» INSTRUCTIONS FOR THE TASK:
A single number is required: the count of lines in the following entries that include the word "append".

[EXTRACTED MATERIAL — start]

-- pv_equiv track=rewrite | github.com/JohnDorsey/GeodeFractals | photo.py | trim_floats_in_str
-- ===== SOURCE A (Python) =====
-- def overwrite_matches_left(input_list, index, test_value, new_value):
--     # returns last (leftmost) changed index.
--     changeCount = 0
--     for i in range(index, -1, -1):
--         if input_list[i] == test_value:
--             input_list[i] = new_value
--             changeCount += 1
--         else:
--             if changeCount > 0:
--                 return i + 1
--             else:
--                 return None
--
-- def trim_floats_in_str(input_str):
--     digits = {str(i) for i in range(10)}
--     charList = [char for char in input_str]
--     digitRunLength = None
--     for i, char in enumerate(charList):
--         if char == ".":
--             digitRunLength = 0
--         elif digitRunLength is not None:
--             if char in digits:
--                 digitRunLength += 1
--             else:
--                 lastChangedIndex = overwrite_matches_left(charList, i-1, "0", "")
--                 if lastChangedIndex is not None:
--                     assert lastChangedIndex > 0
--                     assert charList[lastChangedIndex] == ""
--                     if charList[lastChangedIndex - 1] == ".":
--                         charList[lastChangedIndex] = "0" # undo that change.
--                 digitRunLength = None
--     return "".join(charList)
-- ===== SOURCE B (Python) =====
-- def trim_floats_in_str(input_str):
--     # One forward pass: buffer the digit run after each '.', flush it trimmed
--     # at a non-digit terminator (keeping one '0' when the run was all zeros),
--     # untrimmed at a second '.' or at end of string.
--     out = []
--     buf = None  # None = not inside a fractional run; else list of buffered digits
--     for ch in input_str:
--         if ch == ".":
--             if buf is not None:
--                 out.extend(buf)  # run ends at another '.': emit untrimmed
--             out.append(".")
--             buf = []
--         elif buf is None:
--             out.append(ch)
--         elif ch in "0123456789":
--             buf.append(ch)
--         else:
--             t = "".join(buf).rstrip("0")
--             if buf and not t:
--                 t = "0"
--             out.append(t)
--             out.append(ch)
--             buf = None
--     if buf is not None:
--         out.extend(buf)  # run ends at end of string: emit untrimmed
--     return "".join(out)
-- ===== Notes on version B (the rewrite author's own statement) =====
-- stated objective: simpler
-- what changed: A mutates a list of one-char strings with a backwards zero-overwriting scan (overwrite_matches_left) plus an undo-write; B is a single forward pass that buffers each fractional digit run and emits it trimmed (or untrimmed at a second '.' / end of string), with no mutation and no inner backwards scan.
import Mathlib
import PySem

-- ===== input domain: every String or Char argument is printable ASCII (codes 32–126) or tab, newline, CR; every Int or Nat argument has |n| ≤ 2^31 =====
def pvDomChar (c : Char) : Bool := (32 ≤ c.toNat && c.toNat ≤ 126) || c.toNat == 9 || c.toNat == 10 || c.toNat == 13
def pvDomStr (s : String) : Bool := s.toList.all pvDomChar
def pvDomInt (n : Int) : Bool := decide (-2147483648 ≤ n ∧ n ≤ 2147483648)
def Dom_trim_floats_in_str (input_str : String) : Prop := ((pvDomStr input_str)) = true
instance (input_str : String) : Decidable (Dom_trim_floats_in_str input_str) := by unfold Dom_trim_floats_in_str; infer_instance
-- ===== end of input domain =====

[EXTRACTED MATERIAL — finish]

» RESPONSE AREA:
5